“Nós somos os sortudos”

A refugiada etíope Mihret se escondeu no mato por dias sem comida ou água para escapar do conflito de Tigré Agora segura no Sudão, ela está usando suas habilidades de engenharia para ajudar sua comunidade

Mihret, 25, refugiada etíope e engenheira posa em cima de um tanque de água na base do escritório móvel no assentamento Tunaydbah, Sudão © ACNUR / Ahmed Kwarte

Mihret, 25, nunca vai esquecer aquele dia em novembro de 2020 quando seu mundo inteiro foi destruído depois que a violência irrompeu em sua cidade natal em Tigré.

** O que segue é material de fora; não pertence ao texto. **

-- pv_equiv track=rewrite | github.com/ChoiHongYeon/python_programmers_Lv.1 | 20240403-5.py | solution
-- ===== SOURCE A (Python) =====
-- def solution(s, skip, index):
--     skip_num=sorted([ord(i) for i in skip])
--     for j in range(len(skip)):
--         skip_num.append(skip_num[j]+26)
--     for k in range(len(skip)):
--         skip_num.append(skip_num[k]+52)
--
--     s_num=[ord(i) for i in s]
--
--     for a in range(len(s)):
--         for b in range(index):
--             l=True
--             while l==True:
--                 if s_num[a]+1 not in skip_num:
--                     s_num[a]+=1
--                     l=False
--                 else:
--                     s_num[a]+=1
--
--     for c in range(len(s)):
--         while s_num[c]>122:
--             s_num[c]-=26
--
--     answer=''.join(chr(d) for d in s_num)
--
--     return answer
-- ===== SOURCE B (Python) =====
-- def solution(s, skip, index):
--     # distinct skip code points, with the same two wrap copies A uses
--     banned = sorted({ord(c) + d for c in skip for d in (0, 26, 52)})
--     n = index if index > 0 else 0
--     out = []
--     for ch in s:
--         v = ord(ch)
--         # the n-th non-banned integer above v: one ascending pass that
--         # extends the target by 1 for every banned value inside (v, f]
--         f = v + n
--         for x in banned:
--             if v < x <= f:
--                 f += 1
--         if f > 122:
--             f = (f - 97) % 26 + 97
--         out.append(chr(f))
--     return ''.join(out)
-- ===== Notes on version B (the rewrite author's own statement) =====
-- stated objective: faster
-- what changed: Instead of advancing each character one code at a time (index iterations, each scanning the 3*len(skip) skip list, then a subtract-26 wrap loop), B builds the sorted set of banned codes once and, per character, computes the index-th non-banned code directly with a single ascending pass over that set, closing the wrap with one modulus.
import Mathlib
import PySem

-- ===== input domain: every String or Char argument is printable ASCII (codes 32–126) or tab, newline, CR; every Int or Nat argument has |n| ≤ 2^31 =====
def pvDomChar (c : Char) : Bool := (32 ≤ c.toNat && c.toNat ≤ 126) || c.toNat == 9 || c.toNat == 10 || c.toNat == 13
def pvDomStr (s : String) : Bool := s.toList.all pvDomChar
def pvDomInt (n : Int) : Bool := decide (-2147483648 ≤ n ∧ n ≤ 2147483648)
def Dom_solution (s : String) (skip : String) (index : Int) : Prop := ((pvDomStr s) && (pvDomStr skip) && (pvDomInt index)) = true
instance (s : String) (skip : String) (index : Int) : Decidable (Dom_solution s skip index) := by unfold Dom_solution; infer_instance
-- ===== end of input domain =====

-- B replaces A's per-step linear scans (index × |skip| work per character) by one ascending
-- pass over the sorted distinct skip codes per character, jumping straight to the final code.

-- ===== PORT A =====

-- termination helper for the inner `while` loop of A
theorem pvFiltLen_le (p q : Int → Bool) (t : List Int) (hpq : ∀ x, q x = true → p x = true) :
    (t.filter q).length ≤ (t.filter p).length :=
  (List.monotone_filter_right t hpq).length_le

theorem pvFiltLen_lt (S : List Int) (v : Int) (h : (v + 1) ∈ S) :
    (S.filter (fun x => decide (v + 1 < x))).length < (S.filter (fun x => decide (v < x))).length := by
  obtain ⟨l₁, l₂, rfl⟩ := List.append_of_mem h
  have m1 := pvFiltLen_le (fun x => decide (v < x)) (fun x => decide (v + 1 < x)) l₁ (by intro x hx; simp at hx ⊢; omega)
  have m2 := pvFiltLen_le (fun x => decide (v < x)) (fun x => decide (v + 1 < x)) l₂ (by intro x hx; simp at hx ⊢; omega)
  simp [List.filter_append]
  omega

-- the `while` loop of A: advance to the next code not in skip_num
def stepA (S : List Int) (v : Int) : Int :=
  if (v + 1) ∈ S then stepA S (v + 1) else v + 1
termination_by (S.filter (fun x => decide (v < x))).length
decreasing_by exact pvFiltLen_lt S v (by assumption)

-- the final `while s_num[c]>122` loop of A
def wrapA (v : Int) : Int :=
  if v > 122 then wrapA (v - 26) else v
termination_by v.toNat
decreasing_by omega

-- skip_num: sorted ords, then the two append loops reading skip_num[j]
def skipNumA (sk : List Char) : List Int :=
  (PySem.List.pyRange 0 (sk.length : Int) 1).foldl
    (fun acc k => acc ++ [(PySem.List.pyGet? acc k).getD 0 + 52])
    ((PySem.List.pyRange 0 (sk.length : Int) 1).foldl
      (fun acc j => acc ++ [(PySem.List.pyGet? acc j).getD 0 + 26])
      (PySem.List.sorted (sk.map (fun c => (c.toNat : Int))) (fun x => x) false))

def solution (s : String) (skip : String) (index : Int) : String :=
  let skipNum := skipNumA skip.toList
  let sNum := s.toList.map (fun c => (c.toNat : Int))
  let sNum2 := sNum.map (fun v => (PySem.List.pyRange 0 index 1).foldl (fun w _ => stepA skipNum w) v)
  let sNum3 := sNum2.map wrapA
  String.ofList (sNum3.map (fun d => Char.ofNat d.toNat))

-- ===== PORT B =====

-- sorted({ord(c)+d for c in skip for d in (0,26,52)})
def bannedB (sk : List Char) : List Int :=
  PySem.List.sorted
    (PySem.Set.ofList (sk.flatMap (fun c => [((c.toNat : Int)), ((c.toNat : Int)) + 26, ((c.toNat : Int)) + 52])))
    (fun x => x) false

-- the single ascending pass: for x in banned: if v < x <= f: f += 1
def passB (v : Int) (banned : List Int) (f0 : Int) : Int :=
  banned.foldl (fun f x => if v < x ∧ x ≤ f then f + 1 else f) f0

def solution_alt (s : String) (skip : String) (index : Int) : String :=
  let banned := bannedB skip.toList
  let n := if index > 0 then index else 0
  String.ofList (s.toList.map (fun ch =>
    let v : Int := ch.toNat
    let f := passB v banned (v + n)
    let f2 := if f > 122 then PySem.Int.mod (f - 97) 26 + 97 else f
    Char.ofNat f2.toNat))

-- ===== PRECONDITION & SPEC =====
def Spec_solution (s : String) (skip : String) (index : Int) (out : String) : Prop := out = solution_alt s skip index
instance (s : String) (skip : String) (index : Int) (out : String) : Decidable (Spec_solution s skip index out) := by unfold Spec_solution; infer_instance

-- ===== CLAIM (what is proved, stated in full; the proofs are below) =====
def Claim_equal_solution : Prop := ∀ (s : String) (skip : String) (index : Int), Dom_solution s skip index → Spec_solution s skip index (solution s skip index)

-- ===== LEMMAS AND PROOFS =====

-- membership in the skip collections

theorem pvLoop1 (d : Int) (L : Nat) (acc : List Int) (h : L ≤ acc.length) :
    (PySem.List.pyRange 0 (L : Int) 1).foldl (fun a j => a ++ [(PySem.List.pyGet? a j).getD 0 + d]) acc
      = acc ++ (acc.take L).map (· + d) := by
  induction L with
  | zero => simp [PySem.List.pyRange_one_eq_nil (by omega : (0:Int) ≤ 0)]
  | succ L ih =>
    have hL : L < acc.length := h
    rw [show ((L + 1 : Nat) : Int) = (L : Int) + 1 by push_cast; ring,
      PySem.List.pyRange_one_succ_right (by positivity), List.foldl_append, ih (by omega)]
    simp only [List.foldl_cons, List.foldl_nil]
    rw [PySem.List.pyGet?_natCast, List.getElem?_append_left hL, List.getElem?_eq_getElem hL]
    simp only [Option.getD_some]
    have hmt : List.map (fun x => x + d) (acc.take (L + 1))
        = List.map (fun x => x + d) (acc.take L) ++ [acc[L] + d] := by
      rw [List.take_add_one, List.getElem?_eq_getElem hL]
      simp only [Option.toList_some, List.map_append, List.map_cons, List.map_nil]
    rw [hmt, List.append_assoc]

theorem pvSkipNumA_eq (sk : List Char) :
    skipNumA sk =
      (PySem.List.sorted (sk.map (fun c => (c.toNat : Int))) (fun x => x) false) ++
      (PySem.List.sorted (sk.map (fun c => (c.toNat : Int))) (fun x => x) false).map (· + 26) ++
      (PySem.List.sorted (sk.map (fun c => (c.toNat : Int))) (fun x => x) false).map (· + 52) := by
  unfold skipNumA
  have hlen : (PySem.List.sorted (sk.map (fun c => (c.toNat : Int))) (fun x => x) false).length = sk.length := by
    rw [PySem.List.length_sorted, List.length_map]
  rw [pvLoop1 26 sk.length _ (by omega), pvLoop1 52 sk.length _ (by
    simp only [List.length_append, List.length_map, List.length_take, hlen]; omega)]
  rw [List.take_of_length_le (by omega), List.take_left' hlen]

theorem pvMem_iff (sk : List Char) (w : Int) : w ∈ skipNumA sk ↔ w ∈ bannedB sk := by
  rw [pvSkipNumA_eq]
  unfold bannedB
  simp only [List.mem_append, List.mem_map, PySem.List.mem_sorted, PySem.Set.mem_ofList,
    List.mem_flatMap, List.mem_cons]
  constructor
  · rintro ((⟨c, hc, rfl⟩ | ⟨a, ⟨c, hc, rfl⟩, rfl⟩) | ⟨a, ⟨c, hc, rfl⟩, rfl⟩)
    · exact ⟨c, hc, Or.inl rfl⟩
    · exact ⟨c, hc, Or.inr (Or.inl rfl)⟩
    · exact ⟨c, hc, Or.inr (Or.inr (Or.inl rfl))⟩
  · rintro ⟨c, hc, (rfl | rfl | rfl | h)⟩
    · exact Or.inl (Or.inl ⟨c, hc, rfl⟩)
    · exact Or.inl (Or.inr ⟨_, ⟨c, hc, rfl⟩, rfl⟩)
    · exact Or.inr ⟨_, ⟨c, hc, rfl⟩, rfl⟩
    · cases h

theorem pvBanned_pairwise (sk : List Char) : (bannedB sk).Pairwise (· < ·) := by
  unfold bannedB
  exact PySem.List.sorted_ofList_pairwise_lt
    (sk.flatMap (fun c => [((c.toNat : Int)), ((c.toNat : Int)) + 26, ((c.toNat : Int)) + 52]))

-- characterization of A's inner while loop
theorem pvStepA_char (S : List Int) (v : Int) :
    v < stepA S v ∧ stepA S v ∉ S ∧ ∀ w, v < w → w < stepA S v → w ∈ S := by
  fun_induction stepA S v with
  | case1 v h ih =>
    obtain ⟨h1, h2, h3⟩ := ih
    refine ⟨by omega, h2, fun w hw1 hw2 => ?_⟩
    by_cases hwe : w = v + 1
    · exact hwe ▸ h
    · exact h3 w (by omega) hw2
  | case2 v h =>
    exact ⟨by omega, h, fun w hw1 hw2 => absurd hw1 (by omega)⟩

-- counting in integer intervals
def pvCnt (S : List Int) (v g : Int) : Nat := (PySem.List.pyRange (v + 1) (g + 1) 1).countP (fun w => decide (w ∈ S))
def pvNcnt (S : List Int) (v g : Int) : Nat := (PySem.List.pyRange (v + 1) (g + 1) 1).countP (fun w => !decide (w ∈ S))

theorem pvCnt_add_ncnt (S : List Int) (v g : Int) (h : v ≤ g) :
    (pvCnt S v g : Int) + (pvNcnt S v g : Int) = g - v := by
  unfold pvCnt pvNcnt
  have hlen := List.length_eq_countP_add_countP (fun w => decide (w ∈ S)) (l := PySem.List.pyRange (v + 1) (g + 1) 1)
  rw [PySem.List.length_pyRange_one] at hlen
  have hx : List.countP (fun a => decide ¬decide (a ∈ S) = true) (PySem.List.pyRange (v + 1) (g + 1) 1)
      = List.countP (fun w => !decide (w ∈ S)) (PySem.List.pyRange (v + 1) (g + 1) 1) :=
    List.countP_congr (fun a _ => by simp)
  rw [hx] at hlen
  omega

theorem pvNcnt_split (S : List Int) (v m g : Int) (h1 : v ≤ m) (h2 : m ≤ g) :
    pvNcnt S v g = pvNcnt S v m + pvNcnt S m g := by
  unfold pvNcnt
  rw [PySem.List.pyRange_one_append (v + 1) (m + 1) (g + 1) (by omega) (by omega), List.countP_append]

-- characterization of A's index-fold
theorem pvIterA_spec (S : List Int) (v : Int) (n : Nat) :
    v ≤ (stepA S)^[n] v ∧ pvNcnt S v ((stepA S)^[n] v) = n ∧
      ∀ w, v ≤ w → w < (stepA S)^[n] v → pvNcnt S v w < n := by
  induction n with
  | zero =>
    refine ⟨le_refl v, ?_, fun w hw1 hw2 => absurd hw1 (by simp at hw2 ⊢; omega)⟩
    simp only [Function.iterate_zero, id_eq, pvNcnt]
    rw [PySem.List.pyRange_one_eq_nil (by omega), List.countP_nil]
  | succ n ih =>
    obtain ⟨h1, h2, h3⟩ := ih
    set g := (stepA S)^[n] v with hg
    have hiter : (stepA S)^[n + 1] v = stepA S g := by
      rw [Function.iterate_succ_apply']
    obtain ⟨hl, hnm, hint⟩ := pvStepA_char S g
    have hone : pvNcnt S g (stepA S g) = 1 := by
      unfold pvNcnt
      rw [PySem.List.pyRange_one_succ_right (by omega),
        List.countP_append, List.countP_eq_zero.mpr ?_, List.countP_cons]
      · simp [hnm]
      · intro u hu
        rw [PySem.List.mem_pyRange_one] at hu
        simp only [Bool.not_eq_true', decide_eq_false_iff_not, Decidable.not_not]
        exact hint u (by omega) (by omega)
    refine ⟨by omega, ?_, ?_⟩
    · rw [hiter, pvNcnt_split S v g (stepA S g) h1 (by omega), h2, hone]
    · intro w hw1 hw2
      rw [hiter] at hw2
      by_cases hwg : w < g
      · have := h3 w hw1 hwg; omega
      · have hz : pvNcnt S g w = 0 := by
          unfold pvNcnt
          apply List.countP_eq_zero.mpr
          intro u hu
          rw [PySem.List.mem_pyRange_one] at hu
          simp only [Bool.not_eq_true', decide_eq_false_iff_not, Decidable.not_not]
          exact hint u (by omega) (by omega)
        rw [pvNcnt_split S v g w (by omega) (by omega), h2, hz]
        omega

-- B's one-pass loop
theorem pvPass_cons (v x : Int) (t : List Int) (f : Int) :
    passB v (x :: t) f = passB v t (if v < x ∧ x ≤ f then f + 1 else f) := rfl

theorem pvPass_mono (v : Int) (xs : List Int) (f : Int) : f ≤ passB v xs f := by
  induction xs generalizing f with
  | nil => simp [passB]
  | cons x t ih =>
    rw [pvPass_cons]
    by_cases hc : v < x ∧ x ≤ f
    · rw [if_pos hc]; have := ih (f + 1); omega
    · rw [if_neg hc]; exact ih f

theorem pvPass_stay (v : Int) (xs : List Int) (f : Int) (h : ∀ x ∈ xs, f < x) : passB v xs f = f := by
  induction xs with
  | nil => rfl
  | cons x t ih =>
    rw [pvPass_cons]
    have hx : f < x := h x (List.mem_cons_self)
    rw [if_neg (by omega)]
    exact ih (fun y hy => h y (List.mem_cons_of_mem x hy))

“Foi como assistir a um documentário na televisão, exceto que aconteceu na vida real”, diz.

Seu corpo frágil desmente sua personalidade confiante e determinação de aço para sobreviver no ambiente hostil que agora ela chama de lar – o assentamento de refugiados de Tunaydbah, no leste do Sudão.

“Achei que não sairia viva. Fiquei muito assustada”, disse a ex-professora e engenheira civil que estava no campus quando a comoção e a confusão seguiram após os sons de tiros e bombas rasgarem o ar.

“Quando saí do escritório, vi multidões por toda parte. Todos estavam correndo para salvar a si próprios e a seus filhos. As estradas estavam cheias de pessoas se empurrando”, acrescenta.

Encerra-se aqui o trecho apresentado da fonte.